### [Exercise requirements]
Lines below starting with the line with "theorem pvGoA_solid (xs" and going on through the line with "simp only [pvNonFluidPrefix]; rw [if_pos" must be output exactly; the rest of the records must be left out.

··· Data in this exercise ···

-- pv_equiv track=rewrite | github.com/maxime-rousselet-cnes/SNREI | utils/classes/descriptions/elasticity_description.py | find_fluid_layers
-- ===== SOURCE A (Python) =====
-- def find_fluid_layers(layer_names: list[str]) -> tuple[int, int]:
--     """
--     Counts the number of layers describing the Inner-Core and the Outer-Core.
--     """
--     below_ICB_layers, below_CMB_layers = 0, 0
--     for layer_name in layer_names:
--         if "FLUID" in layer_name:
--             below_CMB_layers += 1
--         elif below_ICB_layers == below_CMB_layers:
--             below_CMB_layers += 1
--             below_ICB_layers += 1
--         else:
--             return below_ICB_layers, below_CMB_layers
--     return below_ICB_layers, below_CMB_layers
-- ===== SOURCE B (Python) =====
-- def find_fluid_layers(layer_names: list[str]) -> tuple[int, int]:
--     """
--     Counts the number of layers describing the Inner-Core and the Outer-Core.
--     Two explicit phases: count the leading non-FLUID prefix, then the run of
--     FLUID layers that follows it.
--     """
--     below_ICB = 0
--     for name in layer_names:
--         if "FLUID" in name:
--             break
--         below_ICB += 1
--     below_CMB = below_ICB
--     for name in layer_names[below_ICB:]:
--         if "FLUID" not in name:
--             break
--         below_CMB += 1
--     return below_ICB, below_CMB
-- ===== Notes on version B (the rewrite author's own statement) =====
-- stated objective: simpler
-- what changed: Replaced the single equality-invariant state machine (with its mid-loop early return) by two plain counting phases: length of the leading non-FLUID prefix, then the length of the FLUID run that follows it.
import Mathlib
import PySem

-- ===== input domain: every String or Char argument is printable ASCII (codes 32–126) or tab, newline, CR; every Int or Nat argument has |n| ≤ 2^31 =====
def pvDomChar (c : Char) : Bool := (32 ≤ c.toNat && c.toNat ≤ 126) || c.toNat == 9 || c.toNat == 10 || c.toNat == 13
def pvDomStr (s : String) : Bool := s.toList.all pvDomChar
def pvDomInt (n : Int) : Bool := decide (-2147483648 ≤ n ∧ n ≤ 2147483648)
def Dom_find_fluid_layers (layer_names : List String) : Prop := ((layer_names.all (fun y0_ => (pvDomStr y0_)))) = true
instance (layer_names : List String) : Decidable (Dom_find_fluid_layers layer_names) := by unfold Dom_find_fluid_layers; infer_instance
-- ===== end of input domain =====

-- B replaces A's equality-invariant state machine by two explicit counting phases (objective: simpler).

-- ===== PORT A =====
-- A's for-loop with state (below_ICB_layers, below_CMB_layers) and an early return.
def pvGoA : List String → Int → Int → Int × Int
  | [], icb, cmb => (icb, cmb)
  | name :: rest, icb, cmb =>
    if PySem.Str.isIn "FLUID" name then pvGoA rest icb (cmb + 1)
    else if icb == cmb then pvGoA rest (icb + 1) (cmb + 1)
    else (icb, cmb)

def find_fluid_layers (layer_names : List String) : Int × Int :=
  pvGoA layer_names 0 0

-- ===== PORT B =====
-- phase 1: count the leading non-FLUID prefix (first loop of Source B, with its break)
def pvNonFluidPrefix : List String → Int
  | [] => 0
  | name :: rest =>
    if PySem.Str.isIn "FLUID" name then 0 else pvNonFluidPrefix rest + 1

-- phase 2: count the leading FLUID run (second loop of Source B, with its break)
def pvFluidRun : List String → Int
  | [] => 0
  | name :: rest =>
    if PySem.Str.isIn "FLUID" name then pvFluidRun rest + 1 else 0

def find_fluid_layers_alt (layer_names : List String) : Int × Int :=
  let below_ICB := pvNonFluidPrefix layer_names
  let below_CMB := below_ICB + pvFluidRun (PySem.List.slice layer_names (some below_ICB) none)
  (below_ICB, below_CMB)

-- ===== PRECONDITION & SPEC =====
def Spec_find_fluid_layers (layer_names : List String) (out : Int × Int) : Prop := out = find_fluid_layers_alt layer_names
instance (layer_names : List String) (out : Int × Int) : Decidable (Spec_find_fluid_layers layer_names out) := by unfold Spec_find_fluid_layers; infer_instance

-- ===== CLAIM (what is proved, stated in full; the proofs are below) =====
def Claim_equal_find_fluid_layers : Prop := ∀ (layer_names : List String), Dom_find_fluid_layers layer_names → Spec_find_fluid_layers layer_names (find_fluid_layers layer_names)

-- ===== LEMMAS AND PROOFS =====

-- in A's fluid phase (icb < cmb) the loop only counts the leading FLUID run
theorem pvGoA_fluid (xs : List String) (icb cmb : Int) (h : icb < cmb) :
    pvGoA xs icb cmb = (icb, cmb + pvFluidRun xs) := by
  induction xs generalizing cmb with
  | nil => simp [pvGoA, pvFluidRun]
  | cons name rest ih =>
    simp only [pvGoA, pvFluidRun]
    by_cases hf : PySem.Str.isIn "FLUID" name = true
    · rw [if_pos hf, if_pos hf, ih (cmb + 1) (by omega)]
      simp only [Prod.mk.injEq]
      exact ⟨by trivial, by ring⟩
    · rw [if_neg hf, if_neg hf, if_neg (show ¬((icb == cmb) = true) by simp; omega)]
      simp

-- the prefix count is nonnegative
theorem pvNonFluidPrefix_nonneg (xs : List String) : 0 ≤ pvNonFluidPrefix xs := by
  induction xs with
  | nil => simp [pvNonFluidPrefix]
  | cons name rest ih =>
    simp only [pvNonFluidPrefix]
    by_cases hf : PySem.Str.isIn "FLUID" name = true
    · rw [if_pos hf]
    · rw [if_neg hf]; omega

-- A's loop from the solid phase = B's two counting phases
theorem pvGoA_solid (xs : List String) (k : Int) :
    pvGoA xs k k =
      (k + pvNonFluidPrefix xs,
       k + pvNonFluidPrefix xs + pvFluidRun (xs.drop (pvNonFluidPrefix xs).toNat)) := by
  induction xs generalizing k with
  | nil => simp [pvGoA, pvNonFluidPrefix, pvFluidRun]
  | cons name rest ih =>
    by_cases hf : PySem.Str.isIn "FLUID" name = true
    · have hp : pvNonFluidPrefix (name :: rest) = 0 := by
        simp only [pvNonFluidPrefix]; rw [if_pos hf]
      have hr : pvFluidRun (name :: rest) = pvFluidRun rest + 1 := by
        simp only [pvFluidRun]; rw [if_pos hf]
      have hg : pvGoA (name :: rest) k k = pvGoA rest k (k + 1) := by
        simp only [pvGoA]; rw [if_pos hf]
      rw [hg, pvGoA_fluid rest k (k + 1) (by omega), hp]
      simp only [Int.toNat_zero, List.drop_zero, hr, add_zero, Prod.mk.injEq]
      exact ⟨by trivial, by ring⟩
    · have hp : pvNonFluidPrefix (name :: rest) = pvNonFluidPrefix rest + 1 := by
        simp only [pvNonFluidPrefix]; rw [if_neg hf]
      have hg : pvGoA (name :: rest) k k = pvGoA rest (k + 1) (k + 1) := by
        simp only [pvGoA]; rw [if_neg hf, if_pos (show (k == k) = true by simp)]
      have hnn := pvNonFluidPrefix_nonneg rest
      have htn : (pvNonFluidPrefix rest + 1).toNat = (pvNonFluidPrefix rest).toNat + 1 := by
        omega
      rw [hg, ih (k + 1), hp, htn, List.drop_succ_cons]
      simp only [Prod.mk.injEq]
      exact ⟨by ring, by ring⟩

-- the slice layer_names[p:] with 0 ≤ p is List.drop p.toNat
theorem slice_from_nonneg (xs : List String) (p : Int) (hp : 0 ≤ p) :
    PySem.List.slice xs (some p) none = xs.drop p.toNat := by
  obtain ⟨n, rfl⟩ := Int.eq_ofNat_of_zero_le hp
  simp [PySem.List.slice_from_natCast]

-- ===== VERDICT (by name: the statement is the Claim_ definition above) =====
theorem find_fluid_layers_spec : Claim_equal_find_fluid_layers := by
  intro layer_names _
  show _ = _
  unfold find_fluid_layers find_fluid_layers_alt
  simp only [pvGoA_solid, slice_from_nonneg layer_names _ (pvNonFluidPrefix_nonneg layer_names)]
  simp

···

### [Exercise response]
theorem pvGoA_solid (xs : List String) (k : Int) :
    pvGoA xs k k =
      (k + pvNonFluidPrefix xs,
       k + pvNonFluidPrefix xs + pvFluidRun (xs.drop (pvNonFluidPrefix xs).toNat)) := by
  induction xs generalizing k with
  | nil => simp [pvGoA, pvNonFluidPrefix, pvFluidRun]
  | cons name rest ih =>
    by_cases hf : PySem.Str.isIn "FLUID" name = true
    · have hp : pvNonFluidPrefix (name :: rest) = 0 := by
        simp only [pvNonFluidPrefix]; rw [if_pos hf]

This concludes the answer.